Paris, ou le Livre des Cent-et-Un publié en quinze volumes chez Ladvocat de 1831 à 1834, constitue une des premières initiatives éditoriales majeures de la « littérature panoramique », selon l’expression du philosophe Walter Benjamin, très en vogue au XIXe siècle. Cent un contributeurs, célèbres pour certains, moins connus pour d’autres, appartenant tous au paysage littéraire et mondain de l’époque, ont écrit ces textes pour venir en aide à leur éditeur qui faisait face à d'importantes difficultés financières… Ainsi ont-ils constitué une fresque unique qui offre un véritable « Paris kaléidoscopique ».

Le présent ouvrage a été sélectionné parmi les textes publiés dans Paris ou le Livre des Cent-et-Un. De nombreux titres de cette fresque sont disponibles auprès de la majorité des librairies en ligne.

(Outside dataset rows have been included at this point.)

-- pv_equiv track=rewrite | github.com/Deputy1389/CiteLine | apps/worker/lib/luqa.py | _extract_appendix_b_slice
-- ===== SOURCE A (Python) =====
-- def _extract_appendix_b_slice(report_text: str) -> str:
--     low = report_text.lower()
--     start = low.find("appendix b:")
--     if start < 0:
--         return ""
--     end_candidates = [
--         low.find("appendix c:", start + 1),
--         low.find("appendix d:", start + 1),
--         low.find("appendix e:", start + 1),
--         low.find("appendix f:", start + 1),
--     ]
--     ends = [e for e in end_candidates if e > start]
--     end = min(ends) if ends else len(report_text)
--     return report_text[start:end]
-- ===== SOURCE B (Python) =====
-- def _extract_appendix_b_slice(report_text: str) -> str:
--     low = report_text.lower()
--     start = low.find("appendix b:")
--     if start < 0:
--         return ""
--     n = len(report_text)
--     i = start + 1
--     while i < n:
--         if low[i:i+11] in ("appendix c:", "appendix d:", "appendix e:", "appendix f:"):
--             return report_text[start:i]
--         i += 1
--     return report_text[start:]
-- ===== Notes on version B (the rewrite author's own statement) =====
-- stated objective: alternative
-- what changed: Instead of running four separate whole-text find() calls for the c/d/e/f markers and taking the min of the hits, B makes a single left-to-right scan from start+1 and stops at the first position whose 11-char window is any next-appendix marker.
import Mathlib
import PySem

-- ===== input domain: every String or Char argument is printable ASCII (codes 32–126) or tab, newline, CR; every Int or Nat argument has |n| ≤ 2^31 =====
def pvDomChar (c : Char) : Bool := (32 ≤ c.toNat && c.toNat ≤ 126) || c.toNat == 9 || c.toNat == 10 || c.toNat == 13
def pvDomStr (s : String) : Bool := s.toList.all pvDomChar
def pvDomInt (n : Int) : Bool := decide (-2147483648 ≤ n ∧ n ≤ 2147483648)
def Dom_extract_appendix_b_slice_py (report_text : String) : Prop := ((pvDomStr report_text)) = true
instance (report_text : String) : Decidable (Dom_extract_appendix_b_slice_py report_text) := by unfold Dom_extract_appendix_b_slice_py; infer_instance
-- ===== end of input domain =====

-- B replaces A's four whole-text findFrom calls plus filter/min by one left-to-right scan that
-- stops at the first next-appendix marker after the start position (objective: alternative).

-- ===== PORT A =====
def extract_appendix_b_slice_py (report_text : String) : String :=
  let s := report_text.toList
  let low := PySem.Chars.lower s
  let start := PySem.Chars.find low "appendix b:".toList
  if start < 0 then ""
  else
    let endCandidates : List Int :=
      [PySem.Chars.findFrom low "appendix c:".toList (start + 1),
       PySem.Chars.findFrom low "appendix d:".toList (start + 1),
       PySem.Chars.findFrom low "appendix e:".toList (start + 1),
       PySem.Chars.findFrom low "appendix f:".toList (start + 1)]
    let ends := endCandidates.filter (fun e => decide (start < e))
    let endv : Int :=
      match PySem.List.min? ends (fun x => x) with
      | some m => m
      | none => (s.length : Int)
    String.ofList (PySem.List.slice s (some start) (some endv))

-- ===== PORT B =====
-- the tuple of terminating markers B compares a sliding 11-char window with
def pvMarkers : List (List Char) :=
  ["appendix c:".toList, "appendix d:".toList, "appendix e:".toList, "appendix f:".toList]

-- B's while-loop: advance i until low[i:i+11] is one of the markers, then slice
def pvScanB (s low : List Char) (start i : Nat) : List Char :=
  if h : i < s.length then
    if pvMarkers.contains (PySem.List.slice low (some (i : Int)) (some ((i : Int) + 11))) then
      PySem.List.slice s (some (start : Int)) (some (i : Int))
    else pvScanB s low start (i + 1)
  else PySem.List.slice s (some (start : Int)) none
termination_by s.length - i

def extract_appendix_b_slice_py_alt (report_text : String) : String :=
  let s := report_text.toList
  let low := PySem.Chars.lower s
  let start := PySem.Chars.find low "appendix b:".toList
  if start < 0 then ""
  else String.ofList (pvScanB s low start.toNat (start.toNat + 1))

-- ===== PRECONDITION & SPEC =====
def Spec_extract_appendix_b_slice_py (report_text : String) (out : String) : Prop := out = extract_appendix_b_slice_py_alt report_text
instance (report_text : String) (out : String) : Decidable (Spec_extract_appendix_b_slice_py report_text out) := by unfold Spec_extract_appendix_b_slice_py; infer_instance

-- ===== CLAIM (what is proved, stated in full; the proofs are below) =====
def Claim_equal_extract_appendix_b_slice_py : Prop := ∀ (report_text : String), Dom_extract_appendix_b_slice_py report_text → Spec_extract_appendix_b_slice_py report_text (extract_appendix_b_slice_py report_text)

-- ===== LEMMAS AND PROOFS =====

def pvMatchAt (low : List Char) (i : Nat) : Prop := ∃ p ∈ pvMarkers, p <+: low.drop i

lemma pvContains_iff (low : List Char) (i : Nat) :
    (pvMarkers.contains (PySem.List.slice low (some (i : Int)) (some ((i : Int) + 11))) = true)
      ↔ pvMatchAt low i := by
  have hc : ((i : Int) + 11) = ((i + 11 : Nat) : Int) := by push_cast; ring
  rw [hc, PySem.List.slice_natCast]
  have h11 : i + 11 - i = 11 := by omega
  rw [h11]
  rw [List.contains_iff_mem]
  constructor
  · intro h
    exact ⟨_, h, List.take_prefix _ _⟩
  · rintro ⟨p, hp, hpre⟩
    have hlen : p.length = 11 := by fin_cases hp <;> decide
    have := (List.prefix_iff_eq_take).mp hpre
    rw [← hlen, ← this]
    exact hp

lemma pv_infix_drop (p l : List Char) (k : Nat) :
    p <:+: l.drop k ↔ ∃ j, k ≤ j ∧ p <+: l.drop j := by
  constructor
  · intro h
    have h1 : PySem.Chars.isIn p (l.drop k) = true := (PySem.Chars.isIn_iff_infix _ _).mpr h
    obtain ⟨j, hj⟩ := (PySem.Chars.exists_prefix_drop_iff_isIn _ _).mpr h1
    exact ⟨k + j, by omega, by rwa [List.drop_drop] at hj⟩
  · rintro ⟨j, hkj, hpre⟩
    rw [← PySem.Chars.isIn_iff_infix]
    rw [← PySem.Chars.exists_prefix_drop_iff_isIn]
    exact ⟨j - k, by rw [List.drop_drop, show k + (j - k) = j from by omega]; exact hpre⟩


lemma pvScanB_no (s low : List Char) (st i : Nat)
    (h : ∀ j, i ≤ j → j < s.length → ¬ pvMatchAt low j) :
    pvScanB s low st i = s.drop st := by
  rw [pvScanB]
  by_cases hi : i < s.length
  · rw [dif_pos hi]
    have hcf : pvMarkers.contains (PySem.List.slice low (some (i : Int)) (some ((i : Int) + 11))) = false := by
      rw [Bool.eq_false_iff]
      intro hc
      exact h i le_rfl hi ((pvContains_iff low i).mp hc)
    rw [hcf]
    simp only [Bool.false_eq_true, if_false]
    exact pvScanB_no s low st (i + 1) (fun j hj hjn => h j (by omega) hjn)
  · rw [dif_neg hi, PySem.List.slice_from s (by positivity), Int.toNat_natCast]
termination_by s.length - i
decreasing_by omega

lemma pvScanB_yes (s low : List Char) (st i j : Nat)
    (hij : i ≤ j) (hjn : j < s.length) (hj : pvMatchAt low j)
    (hmin : ∀ k, i ≤ k → k < j → ¬ pvMatchAt low k) :
    pvScanB s low st i = PySem.List.slice s (some (st : Int)) (some (j : Int)) := by
  rw [pvScanB, dif_pos (lt_of_le_of_lt hij hjn)]
  by_cases hi : i = j
  · subst hi
    rw [(pvContains_iff low i).mpr hj]
    simp only [if_true]
  · have hcf : pvMarkers.contains (PySem.List.slice low (some (i : Int)) (some ((i : Int) + 11))) = false := by
      rw [Bool.eq_false_iff]
      intro hc
      exact hmin i le_rfl (by omega) ((pvContains_iff low i).mp hc)
    rw [hcf]
    simp only [Bool.false_eq_true, if_false]
    exact pvScanB_yes s low st (i + 1) j (by omega) hjn hj (fun k hk hkj => hmin k (by omega) hkj)
termination_by j - i
decreasing_by omega

lemma pv_body (s low : List Char) (start : Int) (h0 : 0 ≤ start)
    (hlen : low.length = s.length)
    (hpb : "appendix b:".toList <+: low.drop start.toNat) :
    PySem.List.slice s (some start)
      (some (match PySem.List.min?
          (([PySem.Chars.findFrom low "appendix c:".toList (start + 1),
             PySem.Chars.findFrom low "appendix d:".toList (start + 1),
             PySem.Chars.findFrom low "appendix e:".toList (start + 1),
             PySem.Chars.findFrom low "appendix f:".toList (start + 1)].filter
               (fun e => decide (start < e)))) (fun x => x) with
        | some m => m
        | none => (s.length : Int)))
      = pvScanB s low start.toNat (start.toNat + 1) := by
  lift start to Nat using h0 with st hst
  simp only [Int.toNat_natCast] at hpb ⊢
  have harg : ((st : Int) + 1) = ((st + 1 : Nat) : Int) := by push_cast; ring
  rw [harg]
  have hb11 : st + 11 ≤ s.length := by
    have h1 := hpb.length_le
    have h2 : ("appendix b:".toList).length = 11 := by decide
    simp only [List.length_drop] at h1
    omega
  have hk : st + 1 ≤ low.length := by omega
  have hFne : ∀ p ∈ pvMarkers, PySem.Chars.findFrom low p ((st + 1 : Nat) : Int) ≠ -1 →
      ((st + 1 : Nat) : Int) ≤ PySem.Chars.findFrom low p ((st + 1 : Nat) : Int) ∧
      p <+: low.drop (PySem.Chars.findFrom low p ((st + 1 : Nat) : Int)).toNat ∧
      ∀ i : Nat, st + 1 ≤ i → i < (PySem.Chars.findFrom low p ((st + 1 : Nat) : Int)).toNat → ¬ p <+: low.drop i := by
    intro p _ hne
    have h := PySem.Chars.findFrom_natCast_spec low p (st + 1) hk hne
    exact ⟨h.1, h.2.1, fun i h1 h2 => h.2.2 i h1 h2⟩
  have hFeq : ∀ p ∈ pvMarkers, (PySem.Chars.findFrom low p ((st + 1 : Nat) : Int) = -1 ↔ ¬ p <:+: low.drop (st + 1)) :=
    fun p _ => PySem.Chars.findFrom_natCast_eq_neg_one_iff low p (st + 1) hk
  set ends := ([PySem.Chars.findFrom low "appendix c:".toList ((st + 1 : Nat) : Int),
       PySem.Chars.findFrom low "appendix d:".toList ((st + 1 : Nat) : Int),
       PySem.Chars.findFrom low "appendix e:".toList ((st + 1 : Nat) : Int),
       PySem.Chars.findFrom low "appendix f:".toList ((st + 1 : Nat) : Int)].filter
         (fun e => decide ((st : Int) < e))) with hends
  have hmem_ends : ∀ p ∈ pvMarkers, PySem.Chars.findFrom low p ((st + 1 : Nat) : Int) ≠ -1 →
      PySem.Chars.findFrom low p ((st + 1 : Nat) : Int) ∈ ends := by
    intro p hp hne
    rw [hends, List.mem_filter]
    constructor
    · fin_cases hp <;> simp
    · have h := (hFne p hp hne).1
      simp only [decide_eq_true_eq]
      omega
  have hends_src : ∀ m ∈ ends, ∃ p ∈ pvMarkers,
      PySem.Chars.findFrom low p ((st + 1 : Nat) : Int) = m ∧ (st : Int) < m := by
    intro m hm
    rw [hends, List.mem_filter] at hm
    obtain ⟨hm1, hm2⟩ := hm
    simp only [List.mem_cons, List.not_mem_nil, or_false] at hm1
    simp only [decide_eq_true_eq] at hm2
    rcases hm1 with h | h | h | h
    · exact ⟨_, by simp [pvMarkers], h.symm, hm2⟩
    · exact ⟨_, by simp [pvMarkers], h.symm, hm2⟩
    · exact ⟨_, by simp [pvMarkers], h.symm, hm2⟩
    · exact ⟨_, by simp [pvMarkers], h.symm, hm2⟩
  rcases hmin : PySem.List.min? ends (fun x => x) with _ | m
  · have hnil : ends = [] := (PySem.List.min?_eq_none_iff ends _).mp hmin
    have hno : ∀ j, st + 1 ≤ j → j < s.length → ¬ pvMatchAt low j := by
      rintro j hj1 hj2 ⟨p, hp, hpre⟩
      have hne : PySem.Chars.findFrom low p ((st + 1 : Nat) : Int) ≠ -1 := by
        intro heq
        exact ((hFeq p hp).mp heq) ((pv_infix_drop p low (st + 1)).mpr ⟨j, hj1, hpre⟩)
      have h := hmem_ends p hp hne
      rw [hnil] at h
      exact List.not_mem_nil h
    rw [pvScanB_no s low st (st + 1) hno]
    rw [show ((s.length : Int)) = ((s.length : Nat) : Int) from rfl, PySem.List.slice_natCast]
    apply List.take_of_length_le
    simp [List.length_drop]
  · obtain ⟨p, hp, hFp, hsm⟩ := hends_src m (PySem.List.min?_mem hmin)
    have hne : PySem.Chars.findFrom low p ((st + 1 : Nat) : Int) ≠ -1 := by rw [hFp]; omega
    obtain ⟨hge, hpre, hminspec⟩ := hFne p hp hne
    rw [hFp] at hge hpre hminspec
    have hm0 : 0 ≤ m := by omega
    have hmcast : m = (m.toNat : Int) := (Int.toNat_of_nonneg hm0).symm
    have hgeN : st + 1 ≤ m.toNat := by
      push_cast at hge
      omega
    have hmlt : m.toNat < s.length := by
      have h1 := hpre.length_le
      have h2 : p.length = 11 := by fin_cases hp <;> decide
      simp only [List.length_drop] at h1
      omega
    have hmatch : pvMatchAt low m.toNat := ⟨p, hp, hpre⟩
    have hminall : ∀ k, st + 1 ≤ k → k < m.toNat → ¬ pvMatchAt low k := by
      rintro k hk1 hk2 ⟨q, hq, hqpre⟩
      have hqne : PySem.Chars.findFrom low q ((st + 1 : Nat) : Int) ≠ -1 := by
        intro heq
        exact ((hFeq q hq).mp heq) ((pv_infix_drop q low (st + 1)).mpr ⟨k, hk1, hqpre⟩)
      have hqmem := hmem_ends q hq hqne
      have hmle : m ≤ PySem.Chars.findFrom low q ((st + 1 : Nat) : Int) := PySem.List.min?_isMin hmin _ hqmem
      obtain ⟨_, _, hqminspec⟩ := hFne q hq hqne
      exact hqminspec k hk1 (by omega) hqpre
    rw [pvScanB_yes s low st (st + 1) m.toNat hgeN hmlt hmatch hminall]
    rw [← hmcast]

-- ===== VERDICT (by name: the statement is the Claim_ definition above) =====
theorem extract_appendix_b_slice_py_spec : Claim_equal_extract_appendix_b_slice_py := by
  intro rt _
  unfold Spec_extract_appendix_b_slice_py
  simp only [extract_appendix_b_slice_py, extract_appendix_b_slice_py_alt]
  by_cases hneg : PySem.Chars.find (PySem.Chars.lower rt.toList) "appendix b:".toList < 0
  · rw [if_pos hneg, if_pos hneg]
  · rw [if_neg hneg, if_neg hneg]
    have h0 : 0 ≤ PySem.Chars.find (PySem.Chars.lower rt.toList) "appendix b:".toList := not_lt.mp hneg
    exact congrArg String.ofList
      (pv_body rt.toList (PySem.Chars.lower rt.toList) _ h0
        (by simp [PySem.Chars.lower]) (PySem.Chars.find_spec h0).1)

Les deux mansardes parisiennes

Dans une vieille et misérable maison du Marais, située près de l’église Saint-François, habitait au sixième étage, sous les toits, et vers la fin de 1815, un vieux hussard congédié de l’armée de la Loire ; il se nommait Frédéric Levaillant, et ce nom lui convenait, car il avait montré beaucoup de bravoure pendant la guerre, et rapportait de ses campagnes une croix bien méritée, dont il était fier, mais qui ne brillait sur sa poitrine que le dimanche, quand il allait, avec d’anciens camarades, vider hors barrière quelques bouteilles à la santé de son Empereur, captif à Sainte-Hélène, objet de ses affections les plus vives et de ses regrets les plus amers. Ancien maréchal-ferrant de sa compagnie, il continuait d’exercer cette profession chez un vétérinaire de la capitale, dont il avait gagné la confiance et l’amitié par une conduite régulière et d’honorables penchants. Son humeur, naturellement gaie, était souvent altérée par ses souvenirs, mais il n’en faisait souffrir personne. Il réunissait tout ce qui, pour l’ordinaire, caractérise un soldat : la franchise, l’obligeance et le courage ; et tous ceux qui se trouvaient en rapport avec lui ne tardaient pas à l’aimer.

Vis-à-vis de sa porte, sur le même palier, demeurait une jeune femme appelée Clémentine, dont il avait plus d’une fois admiré la gracieuse figure, l’air doux et modeste. Elle travaillait en linge dans sa chambre, vivait seule, sortait peu, ne recevait personne, n’allait chez aucun locataire de la maison ; et pourtant on voyait, au volume de sa taille, que cet isolement n’avait pas toujours existé pour elle. Cela donnait à jaser aux commères, mais notre hussard n’en préjugeait rien de défavorable à la jeune femme, et chaque fois qu’il la rencontrait sur l’escalier il se rangeait pour lui faire place, ôtait respectueusement son bonnet, et la suivait le plus longtemps possible du regard ; puis il continuait son chemin en poussant un soupir involontaire, et gagnait sa boutique, où le travail dissipait l’impression qui venait de l’agiter un moment.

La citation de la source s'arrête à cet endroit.